JU – Tem mais a ver com a canetada da burocracia.
Lombardi – É isso aí. É a burocracia estatal buscando exercer algum nível de controle. Ocorre que é exercido um pseudo-controle, já que o conteúdo escolar é sempre mais difícil controlar. Num território de dimensão continental como do Brasil, é óbvio que o conteúdo trabalhado pelos professores vai se adequar, de alguma forma, a essa realidade multiforme do país.

Mas com relação ao conteúdo, gostaria de fazer uma provocação: o que será que é mais interessante, um conteúdo diversificado, que muda de acordo com a região ou com classe, ou possibilitarmos a todos os saberes que a sociedade acumulou, um conteúdo científico e cultural colossal e que deveria ser acessível a todos os homens?

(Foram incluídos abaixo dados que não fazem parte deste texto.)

-- pv_equiv track=rewrite | github.com/anaitabd/automation | lambdas/nexus-upload/handler.py | _generate_seo_tags
-- ===== SOURCE A (Python) =====
-- def _generate_seo_tags(research_keywords: list[str], niche: str, profile_name: str) -> list[str]:
--     """Generate YouTube tags from research keywords.
--
--     Max 500 characters total including separating commas.
--     Always includes: case-related terms, 'true crime', 'unsolved', 'documentary'.
--     """
--     base_tags = ["true crime", "unsolved", "documentary", "mystery", "investigation"]
--     if "crime" not in niche.lower():
--         base_tags = ["documentary", "investigation", niche.lower()]
--
--     all_tags = base_tags + [kw.lower() for kw in research_keywords if kw]
--
--     # Deduplicate preserving order
--     seen = set()
--     deduped = []
--     for tag in all_tags:
--         tag = tag.strip()
--         if tag and tag not in seen:
--             seen.add(tag)
--             deduped.append(tag)
--
--     # Trim to 500 chars total
--     result = []
--     char_count = 0
--     for tag in deduped:
--         addition = len(tag) + (2 if result else 0)  # 2 for ", "
--         if char_count + addition > 500:
--             break
--         result.append(tag)
--         char_count += addition
--
--     return result
-- ===== SOURCE B (Python) =====
-- def _generate_seo_tags(research_keywords: list[str], niche: str, profile_name: str) -> list[str]:
--     """Generate YouTube tags from research keywords (max 500 chars incl. ', ' separators)."""
--     base_tags = ["true crime", "unsolved", "documentary", "mystery", "investigation"]
--     if "crime" not in niche.lower():
--         base_tags = ["documentary", "investigation", niche.lower()]
--
--     all_tags = base_tags + [kw.lower() for kw in research_keywords if kw]
--
--     # Ordered dedup of the stripped, non-empty tags in one expression
--     deduped = list(dict.fromkeys(t for t in (x.strip() for x in all_tags) if t))
--
--     # Running joined-length of each prefix; keep the prefix while it fits in 500
--     cum = []
--     total = -2
--     for tag in deduped:
--         total += len(tag) + 2
--         cum.append(total)
--     k = sum(1 for c in cum if c <= 500)  # cum is strictly increasing, so this is the longest fitting prefix
--     return deduped[:k]
-- ===== Notes on version B (the rewrite author's own statement) =====
-- stated objective: idiomatic
-- what changed: Replaces A's explicit seen-set dedup loop by an ordered dict.fromkeys dedup over the stripped non-empty tags, and replaces the break-on-overflow trim loop by building the list of prefix joined-lengths, counting how many fit in 500, and slicing that prefix.
import Mathlib
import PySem

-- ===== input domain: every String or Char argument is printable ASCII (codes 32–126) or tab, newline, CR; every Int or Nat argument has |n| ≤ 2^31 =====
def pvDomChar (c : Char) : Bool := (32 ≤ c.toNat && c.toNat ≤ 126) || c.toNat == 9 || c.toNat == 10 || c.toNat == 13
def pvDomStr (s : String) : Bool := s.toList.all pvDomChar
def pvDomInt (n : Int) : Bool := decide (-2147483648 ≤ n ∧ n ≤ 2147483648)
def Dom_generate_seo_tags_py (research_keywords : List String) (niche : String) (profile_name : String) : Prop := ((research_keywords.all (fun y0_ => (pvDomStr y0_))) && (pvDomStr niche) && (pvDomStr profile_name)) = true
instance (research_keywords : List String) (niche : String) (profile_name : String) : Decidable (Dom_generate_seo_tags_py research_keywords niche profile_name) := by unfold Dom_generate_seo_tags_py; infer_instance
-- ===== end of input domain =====

-- B replaces A's explicit seen-set dedup loop and break-on-overflow trim loop by an
-- ordered dedup (dict.fromkeys) plus a prefix-sum/count/slice trim (objective: idiomatic, not faster).

-- ===== PORT A =====
-- the dedup loop: seen-set + append to deduped
def pvA_dedup : List String → PySem.Set String → List String → List String
  | [], _, ded => ded
  | t :: rest, seen, ded =>
    let tag := PySem.Str.strip t
    if tag ≠ "" ∧ PySem.Set.contains seen tag = false then
      pvA_dedup rest (PySem.Set.add seen tag) (ded ++ [tag])
    else
      pvA_dedup rest seen ded

-- the trim loop with its break
def pvA_trim : List String → List String → Int → List String
  | [], res, _ => res
  | t :: rest, res, char_count =>
    let addition : Int := PySem.Str.len t + (if res ≠ [] then 2 else 0)
    if char_count + addition > 500 then res
    else pvA_trim rest (res ++ [t]) (char_count + addition)

def generate_seo_tags_py (research_keywords : List String) (niche : String) (profile_name : String) : List String :=
  let base_tags := ["true crime", "unsolved", "documentary", "mystery", "investigation"]
  let base_tags := if PySem.Str.isIn "crime" (PySem.Str.lower niche) = false then
      ["documentary", "investigation", PySem.Str.lower niche]
    else base_tags
  let all_tags := base_tags ++ (research_keywords.filter (fun kw => kw ≠ "")).map PySem.Str.lower
  let deduped := pvA_dedup all_tags PySem.Set.empty []
  pvA_trim deduped [] 0

-- ===== PORT B =====
def generate_seo_tags_py_alt (research_keywords : List String) (niche : String) (profile_name : String) : List String :=
  let base_tags := ["true crime", "unsolved", "documentary", "mystery", "investigation"]
  let base_tags := if PySem.Str.isIn "crime" (PySem.Str.lower niche) = false then
      ["documentary", "investigation", PySem.Str.lower niche]
    else base_tags
  let all_tags := base_tags ++ (research_keywords.filter (fun kw => kw ≠ "")).map PySem.Str.lower
  -- list(dict.fromkeys(t for t in (x.strip() for x in all_tags) if t))
  let deduped := PySem.List.dedup ((all_tags.map PySem.Str.strip).filter (fun t => t ≠ ""))
  -- cum: running joined-length of each prefix, built by the for-loop (foldl over (cum, total))
  let cum := (deduped.foldl
      (fun (p : List Int × Int) tag =>
        (p.1 ++ [p.2 + PySem.Str.len tag + 2], p.2 + PySem.Str.len tag + 2))
      ([], -2)).1
  -- k = sum(1 for c in cum if c <= 500)
  let k := cum.countP (fun c => c ≤ 500)
  deduped.take k

-- ===== PRECONDITION & SPEC =====
def Spec_generate_seo_tags_py (research_keywords : List String) (niche : String) (profile_name : String) (out : List String) : Prop := out = generate_seo_tags_py_alt research_keywords niche profile_name
instance (research_keywords : List String) (niche : String) (profile_name : String) (out : List String) : Decidable (Spec_generate_seo_tags_py research_keywords niche profile_name out) := by unfold Spec_generate_seo_tags_py; infer_instance

-- ===== CLAIM (what is proved, stated in full; the proofs are below) =====
def Claim_equal_generate_seo_tags_py : Prop := ∀ (research_keywords : List String) (niche : String) (profile_name : String), Dom_generate_seo_tags_py research_keywords niche profile_name → Spec_generate_seo_tags_py research_keywords niche profile_name (generate_seo_tags_py research_keywords niche profile_name)

-- ===== LEMMAS AND PROOFS =====

theorem pvSet_update_cons {s : PySem.Set String} {x : String} {xs : List String} :
    PySem.Set.update s (x :: xs) = PySem.Set.update (PySem.Set.add s x) xs := by
  simp [PySem.Set.update]

-- A's dedup loop, started with seen = deduped = s, is Set.update s over the stripped non-empty tags.
theorem pvA_dedup_eq_update (l : List String) (s : PySem.Set String) :
    pvA_dedup l s s = PySem.Set.update s ((l.map PySem.Str.strip).filter (fun t => t ≠ "")) := by
  induction l generalizing s with
  | nil => simp [pvA_dedup, PySem.Set.update]
  | cons t rest ih =>
    by_cases h0 : PySem.Str.strip t = ""
    · have hfl : ((t :: rest).map PySem.Str.strip).filter (fun x => x ≠ "")
          = (rest.map PySem.Str.strip).filter (fun x => x ≠ "") := by simp [h0]
      rw [hfl, ← ih]
      simp only [pvA_dedup]
      rw [if_neg (by simp [h0])]
    · have hfl : ((t :: rest).map PySem.Str.strip).filter (fun x => x ≠ "")
          = PySem.Str.strip t :: (rest.map PySem.Str.strip).filter (fun x => x ≠ "") := by
        simp [h0]
      rw [hfl, pvSet_update_cons]
      by_cases hc : PySem.Set.contains s (PySem.Str.strip t) = false
      · have hadd : PySem.Set.add s (PySem.Str.strip t) = s ++ [PySem.Str.strip t] := by
          simp only [PySem.Set.add, hc]
          simp
        rw [hadd, ← ih]
        simp only [pvA_dedup]
        rw [if_pos ⟨h0, hc⟩, hadd]
      · have hc' : PySem.Set.contains s (PySem.Str.strip t) = true := by
          cases h : PySem.Set.contains s (PySem.Str.strip t) <;> simp_all
        have hadd : PySem.Set.add s (PySem.Str.strip t) = s := by
          simp only [PySem.Set.add, hc']
          simp
        rw [hadd, ← ih]
        simp only [pvA_dedup]
        rw [if_neg (fun hcon : PySem.Str.strip t ≠ "" ∧ PySem.Set.contains s (PySem.Str.strip t) = false => Bool.false_ne_true (hcon.2 ▸ hc'))]

-- the recursive count of how many tags fit (acc = joined length so far minus the next ", ")
def pvCnt : List String → Int → Nat
  | [], _ => 0
  | t :: rest, acc =>
    if acc + PySem.Str.len t + 2 ≤ 500 then pvCnt rest (acc + PySem.Str.len t + 2) + 1 else 0

theorem pvCnt_cons_le {t : String} {rest : List String} {acc : Int}
    (h : acc + PySem.Str.len t + 2 ≤ 500) :
    pvCnt (t :: rest) acc = pvCnt rest (acc + PySem.Str.len t + 2) + 1 := by
  simp only [pvCnt, if_pos h]

theorem pvCnt_cons_gt {t : String} {rest : List String} {acc : Int}
    (h : ¬ acc + PySem.Str.len t + 2 ≤ 500) :
    pvCnt (t :: rest) acc = 0 := by
  simp only [pvCnt, if_neg h]

-- the cum list B's fold builds
def pvCum : List String → Int → List Int
  | [], _ => []
  | t :: rest, acc => (acc + PySem.Str.len t + 2) :: pvCum rest (acc + PySem.Str.len t + 2)

theorem pvCum_fold (l : List String) (c : List Int) (acc : Int) :
    (l.foldl (fun (p : List Int × Int) tag =>
        (p.1 ++ [p.2 + PySem.Str.len tag + 2], p.2 + PySem.Str.len tag + 2)) (c, acc)).1
      = c ++ pvCum l acc := by
  induction l generalizing c acc with
  | nil => simp [pvCum]
  | cons t rest ih =>
    rw [List.foldl_cons, ih, pvCum]
    simp

theorem pvLen_nonneg (t : String) : (0:Int) ≤ PySem.Str.len t := by
  rw [PySem.Str.len_eq]
  exact Int.natCast_nonneg _

theorem pvCum_lt (l : List String) (acc : Int) : ∀ x ∈ pvCum l acc, acc < x := by
  induction l generalizing acc with
  | nil => simp [pvCum]
  | cons t rest ih =>
    intro x hx
    have hlen := pvLen_nonneg t
    rw [pvCum, List.mem_cons] at hx
    rcases hx with rfl | hx
    · omega
    · have := ih (acc + PySem.Str.len t + 2) x hx
      omega

theorem pvCnt_eq_countP (l : List String) (acc : Int) :
    (pvCum l acc).countP (fun c => c ≤ 500) = pvCnt l acc := by
  induction l generalizing acc with
  | nil => simp [pvCum, pvCnt]
  | cons t rest ih =>
    rw [pvCum, List.countP_cons]
    by_cases h : acc + PySem.Str.len t + 2 ≤ 500
    · rw [pvCnt_cons_le h, ih, if_pos (by simpa using h)]
    · have hz : (pvCum rest (acc + PySem.Str.len t + 2)).countP (fun c => c ≤ 500) = 0 := by
        apply List.countP_eq_zero.mpr
        intro x hx
        have := pvCum_lt rest (acc + PySem.Str.len t + 2) x hx
        simp only [decide_eq_true_eq]
        omega
      rw [pvCnt_cons_gt h, hz, if_neg (by simpa using h)]

theorem pvA_trim_ne (l : List String) (res : List String) (cc : Int) (h : res ≠ []) :
    pvA_trim l res cc = res ++ l.take (pvCnt l cc) := by
  induction l generalizing res cc with
  | nil => simp [pvA_trim, pvCnt]
  | cons t rest ih =>
    have h2 : (if res ≠ [] then (2:Int) else 0) = 2 := if_pos h
    simp only [pvA_trim, h2]
    have hassoc : cc + (PySem.Str.len t + 2) = cc + PySem.Str.len t + 2 := by ring
    by_cases hb : cc + PySem.Str.len t + 2 > 500
    · rw [if_pos (by omega), pvCnt_cons_gt (by omega)]
      simp
    · rw [if_neg (by omega), hassoc, ih (res ++ [t]) _ (by simp),
        pvCnt_cons_le (by omega), List.take_succ_cons]
      simp

theorem pvA_trim_top (l : List String) :
    pvA_trim l [] 0 = l.take (pvCnt l (-2)) := by
  cases l with
  | nil => simp [pvA_trim, pvCnt]
  | cons t rest =>
    have h2 : (if ([] : List String) ≠ [] then (2:Int) else 0) = 0 := if_neg (by simp)
    simp only [pvA_trim, h2]
    have hfirst : (0:Int) + (PySem.Str.len t + 0) = -2 + PySem.Str.len t + 2 := by ring
    by_cases hb : -2 + PySem.Str.len t + 2 > 500
    · rw [if_pos (by omega), pvCnt_cons_gt (by omega)]
      simp
    · rw [if_neg (by omega), hfirst, List.nil_append, pvA_trim_ne rest [t] _ (by simp),
        pvCnt_cons_le (by omega), List.take_succ_cons]
      simp

-- ===== VERDICT (by name: the statement is the Claim_ definition above) =====
theorem generate_seo_tags_py_spec : Claim_equal_generate_seo_tags_py := by
  intro rk niche pn _
  show generate_seo_tags_py rk niche pn = generate_seo_tags_py_alt rk niche pn
  have hded : ∀ l : List String, pvA_dedup l PySem.Set.empty []
      = PySem.List.dedup ((l.map PySem.Str.strip).filter (fun t => t ≠ "")) := fun l => by
    rw [PySem.List.dedup_eq_ofList]
    exact pvA_dedup_eq_update l PySem.Set.empty
  simp only [generate_seo_tags_py, generate_seo_tags_py_alt]
  rw [hded, pvCum_fold, List.nil_append, pvCnt_eq_countP, pvA_trim_top]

Se a gente pensar nessa dimensão, penso que a grande reivindicação a ser feita é a de uma educação que deve estar fortemente ancorada no conteúdo, nos conhecimentos filosóficos, científicos, literários e artísticos historicamente produzidos pelos homens.

JU – Qual seria o modelo ideal de conteúdo?
Lombardi – Difícil indicar modelo, quanto mais ideal... O que posso expressar é que partilho uma perspectiva que defende uma educação centrada no conteúdo historicamente produzido pela humanidade e que a ele todos tenham acesso, independente de raça, gênero, classe ou religião. Certamente, se pensarmos na educação ofertada aos filhos da alta burguesia, sem muita dificuldade iremos constatar que eles têm acesso, da maneira mais avançada possível e implementados pelo uso dos mais avançados meios de comunicação e técnicas de ensino e aprendizagem. Eles têm mestres altamente competentes – que ganham salários compatíveis com a função –, têm acesso a bibliotecas vastíssimas, à cultura... A eles tudo é franqueado.

Desde minha opção política, sempre estou a me perguntar se esses conteúdos não deveriam ser acessíveis a todos, indiscriminadamente, de modo a contribuirmos com a construção de uma sociedade justa, igualitária e fraterna. Acho que a discussão deveria estar centrada por aí. Penso que a escola deveria estar centrada no domínio dos conteúdos universais, bem como naqueles específicos para o campo profissional escolhido pelos educandos, com um processo pedagógico centrado em alunos ativos no processo de construção do conhecimento, no processo de desvelamento e apreensão desse conteúdo. É uma escola como essa que gostaria de ter para todas as crianças, mas que em nossa sociedade somente é ofertada aos filhos daqueles quem têm condição de pagar bem caro por ela.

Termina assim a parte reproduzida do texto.